Back sometime in 1996 [Edit: can't have been '96, Wikipedia claims the 166 MMX wasn't released until early '97] 1997 I built a new PC (the first from my own hard-earned cash!), featuring a Pentium 166 MMX processor. The retail boxed edition of the CPU I got came bundled with a game on CD-ROM that was supposed to show off the new MMX capabilities. Pretty sure it was the "Free CD-ROM included with Intel MMX™ Technology" stated on the attached example of a box (200 MHz version there).
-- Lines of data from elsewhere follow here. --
-- pv_equiv track=rewrite | github.com/inassatus/wsu | 2018 Fall/cs355/HW3.py | lookupVal2
-- ===== SOURCE A (Python) =====
-- def lookupVal2(tL, k):
-- 	if tL==[]:
-- 		return None
-- 	newdic=[]
-- 	current=tL[-1]
-- 	while(current!=tL[0]):
-- 		newdic.append(current[1])
-- 		current=tL[current[0]]
-- 	newdic.append(current[1])
-- 	for x in newdic:
-- 		if k in x:
-- 			return x[k]
-- 	return None
-- ===== SOURCE B (Python) =====
-- def lookupVal2(tL, k):
--     if not tL:
--         return None
--     node = tL[-1]
--     while True:
--         if k in node[1]:
--             return node[1][k]
--         if node == tL[0]:
--             return None
--         node = tL[node[0]]
-- ===== Notes on version B (the rewrite author's own statement) =====
-- stated objective: simpler
-- what changed: B interleaves the key test into a single parent-chain traversal with early exit, eliminating A's intermediate newdic list and its separate second scan loop.
import Mathlib
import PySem

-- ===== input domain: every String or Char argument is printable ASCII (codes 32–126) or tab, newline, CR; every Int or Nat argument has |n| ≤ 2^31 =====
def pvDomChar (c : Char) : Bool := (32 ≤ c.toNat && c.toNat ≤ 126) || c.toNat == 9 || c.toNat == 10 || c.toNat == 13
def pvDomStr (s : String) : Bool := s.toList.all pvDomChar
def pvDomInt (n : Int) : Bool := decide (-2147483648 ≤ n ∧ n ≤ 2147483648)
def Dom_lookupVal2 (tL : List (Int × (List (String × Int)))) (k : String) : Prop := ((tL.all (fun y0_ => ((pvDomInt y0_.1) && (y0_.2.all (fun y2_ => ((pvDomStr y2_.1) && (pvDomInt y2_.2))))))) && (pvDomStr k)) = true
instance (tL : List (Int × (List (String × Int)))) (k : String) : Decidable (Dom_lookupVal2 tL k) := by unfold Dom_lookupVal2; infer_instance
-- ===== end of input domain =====

-- B replaces A's two phases (build the chain's dict list, then scan it) by one
-- parent-chain walk that tests the key at each node and exits early: simpler, no
-- intermediate list, same return value on every input on which A returns.

-- ===== PORT A =====
-- the `while current != tL[0]` loop of A, collecting `newdic`; fuel-bounded.
-- Under Pre_ the loop terminates within tL.length steps, so fuel = tL.length is
-- exact; a `none` from pyGet? is Python's IndexError, excluded by Pre_.
def pvChainA (tL : List (Int × (List (String × Int)))) (first : Int × (List (String × Int))) :
    Nat → (Int × (List (String × Int))) → List (List (String × Int)) → List (List (String × Int))
  | 0, current, newdic => newdic ++ [current.2]
  | fuel + 1, current, newdic =>
    if current = first then newdic ++ [current.2]
    else
      match PySem.List.pyGet? tL current.1 with
      | none => newdic ++ [current.2]
      | some next => pvChainA tL first fuel next (newdic ++ [current.2])

-- A's `for x in newdic: if k in x: return x[k]` scan (dict lookup = first match)
def pvScanA (k : String) : List (List (String × Int)) → Option Int
  | [] => none
  | x :: rest =>
    match x.lookup k with
    | some v => some v
    | none => pvScanA k rest

def lookupVal2 (tL : List (Int × (List (String × Int)))) (k : String) : Option Int :=
  match tL with
  | [] => none
  | first :: _ =>
    match PySem.List.pyGet? tL (-1) with
    | none => none
    | some current => pvScanA k (pvChainA tL first tL.length current [])

-- ===== PORT B =====
-- Source B's single `while True` walk: test the key, stop at tL[0], else follow the
-- parent pointer; fuel-bounded like A's loop (tL.length + 1 nodes suffice under Pre_)
def pvWalkB (tL : List (Int × (List (String × Int)))) (first : Int × (List (String × Int))) (k : String) :
    Nat → (Int × (List (String × Int))) → Option Int
  | 0, _ => none
  | fuel + 1, node =>
    match node.2.lookup k with
    | some v => some v
    | none =>
      if node = first then none
      else
        match PySem.List.pyGet? tL node.1 with
        | none => none
        | some next => pvWalkB tL first k fuel next

def lookupVal2_alt (tL : List (Int × (List (String × Int)))) (k : String) : Option Int :=
  match tL with
  | [] => none
  | first :: _ =>
    match PySem.List.pyGet? tL (-1) with
    | none => none
    | some node => pvWalkB tL first k (tL.length + 1) node

-- ===== PRECONDITION & SPEC =====
-- one step of the parent-pointer graph of the INPUT (none = dangling / out-of-range
-- parent, absorbed); used only by Pre_, not by either port
def pvStep (tL : List (Int × (List (String × Int)))) :
    Option (Int × (List (String × Int))) → Option (Int × (List (String × Int)))
  | none => none
  | some c => PySem.List.pyGet? tL c.1

-- Pre_ excludes exactly the inputs on which A's while-loop raises IndexError (an
-- out-of-range parent index) or never terminates (a parent-pointer cycle that misses
-- a node equal to tL[0]); A returns a value on precisely the admitted inputs, and the
-- condition is reachability in the input's parent graph: from the last node, the
-- first node is reached within tL.length pointer steps.
def Pre_lookupVal2 (tL : List (Int × (List (String × Int)))) (k : String) : Prop :=
  tL = [] ∨ ∃ n : Nat, n ≤ tL.length ∧
    (pvStep tL)^[n] (PySem.List.pyGet? tL (-1)) = some tL.headI
instance (tL : List (Int × (List (String × Int)))) (k : String) : Decidable (Pre_lookupVal2 tL k) := by
  unfold Pre_lookupVal2; infer_instance

def pvWitness_lookupVal2 : (List (Int × (List (String × Int)))) × String :=
  ([(0, [("a", 1)]), (0, [("b", 2)])], "b")

def Spec_lookupVal2 (tL : List (Int × (List (String × Int)))) (k : String) (out : Option Int) : Prop := out = lookupVal2_alt tL k
instance (tL : List (Int × (List (String × Int)))) (k : String) (out : Option Int) : Decidable (Spec_lookupVal2 tL k out) := by unfold Spec_lookupVal2; infer_instance

-- ===== CLAIM (what is proved, stated in full; the proofs are below) =====
def Claim_equal_lookupVal2 : Prop := ∀ (tL : List (Int × (List (String × Int)))) (k : String), Dom_lookupVal2 tL k → Pre_lookupVal2 tL k → Spec_lookupVal2 tL k (lookupVal2 tL k)

-- ===== LEMMAS AND PROOFS =====

-- scanning a concatenation: first hit in the prefix wins
theorem pvScanA_append (k : String) (a b : List (List (String × Int))) :
    pvScanA k (a ++ b) =
      match pvScanA k a with
      | some v => some v
      | none => pvScanA k b := by
  induction a with
  | nil => simp [pvScanA]
  | cons x rest ih =>
    simp only [List.cons_append, pvScanA, ih]
    cases x.lookup k <;> rfl

-- the key invariant: A's "collect then scan" equals the prefix scan of the
-- accumulator followed by B's interleaved walk (with one extra unit of fuel,
-- since A's loop also appends the final node after the loop exits)
theorem pvScan_pvChain (tL : List (Int × (List (String × Int))))
    (first : Int × (List (String × Int))) (k : String) :
    ∀ (fuel : Nat) (current : Int × (List (String × Int)))
      (newdic : List (List (String × Int))),
      pvScanA k (pvChainA tL first fuel current newdic) =
        match pvScanA k newdic with
        | some v => some v
        | none => pvWalkB tL first k (fuel + 1) current := by
  intro fuel
  induction fuel with
  | zero =>
    intro current newdic
    simp only [pvChainA, pvScanA_append, pvWalkB, pvScanA]
    cases pvScanA k newdic <;> cases current.2.lookup k <;>
      simp <;> split <;> [(intro; rfl); (cases PySem.List.pyGet? tL current.1 <;> simp [pvWalkB])]
  | succ fuel ih =>
    intro current newdic
    simp only [pvChainA]
    by_cases hf : current = first
    · simp only [if_pos hf, pvScanA_append, pvScanA]
      conv_rhs => rw [pvWalkB]
      cases pvScanA k newdic <;> cases current.2.lookup k <;> simp [hf]
    · simp only [if_neg hf]
      cases hg : PySem.List.pyGet? tL current.1 with
      | none =>
        simp only [pvScanA_append, pvScanA]
        conv_rhs => rw [pvWalkB]
        cases pvScanA k newdic <;> cases current.2.lookup k <;> simp [hf, hg]
      | some next =>
        rw [ih next (newdic ++ [current.2])]
        simp only [pvScanA_append, pvScanA]
        conv_rhs => rw [pvWalkB]
        cases pvScanA k newdic <;> cases current.2.lookup k <;> simp [hf, hg]

-- ===== VERDICT (by name: the statement is the Claim_ definition above) =====
theorem lookupVal2_spec : Claim_equal_lookupVal2 := by
  intro tL k _ _
  unfold Spec_lookupVal2
  cases tL with
  | nil => rfl
  | cons first rest =>
    simp only [lookupVal2, lookupVal2_alt]
    cases hg : PySem.List.pyGet? (first :: rest) (-1) with
    | none => rfl
    | some current =>
      simp only []
      rw [pvScan_pvChain (first :: rest) first k (first :: rest).length current []]
      rfl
I'm trying, but failing, to recall what the name of that game was. All I can remember about it was that it was a first-person shooter with a futuristic space-themed setting. I'm pretty sure it was for DOS, not Windows, because I used Windows 3.1 on that system - Windows 95 had only recently come out (I didn't start using 95 until I later got a Pentium II) and Windows 3.1 games weren't really a thing. The performance of the game was indeed very nice - smoother than Doom, for example - but I remember never playing it much. Possibly because it might have been only a cut-down demo and quite short, or the gameplay was lacklustre (or both).

Does anybody here know of the game?

All research I've done so far points towards it possibly being Rebel Moon, but all the information I've ever found on that says it was optimised for, and only ever bundled with, 3D accelerator cards using the Rendition Vérité 1000 chips. But I definitely have never had such a 3D card.

Nominal Animal:
Descent?

HwAoRrDk:
No, definitely not that.

I found some video of Rebel Moon gameplay on YouTube (was difficult to find, as all search results seem to be either about the game's sequel, Rebel Moon Rising, or some new Netflix series with the same name), and it seems vaguely familiar. It definitely has one of the "ooh, that's neat" things I remember: coloured lighting effects. But the footage is definitely from a high(-ish)-res 3D-accelerated engine, which correlates with the purported requirement of a 3D accelerator. And I simply cannot find any information that there may have been another MMX-optimised version of the game bundled with Pentium CPUs.

SpecialK:
Duke Nukem 3D?

https://en.wikipedia.org/wiki/Duke_Nukem

HwAoRrDk:
Duke Nukem!? One of the most widely-known smash-hit games of it's era? You must be joking. :)

I'm pretty sure that whatever the game was, it wasn't something that was released separately - i.e. could be found on store shelves.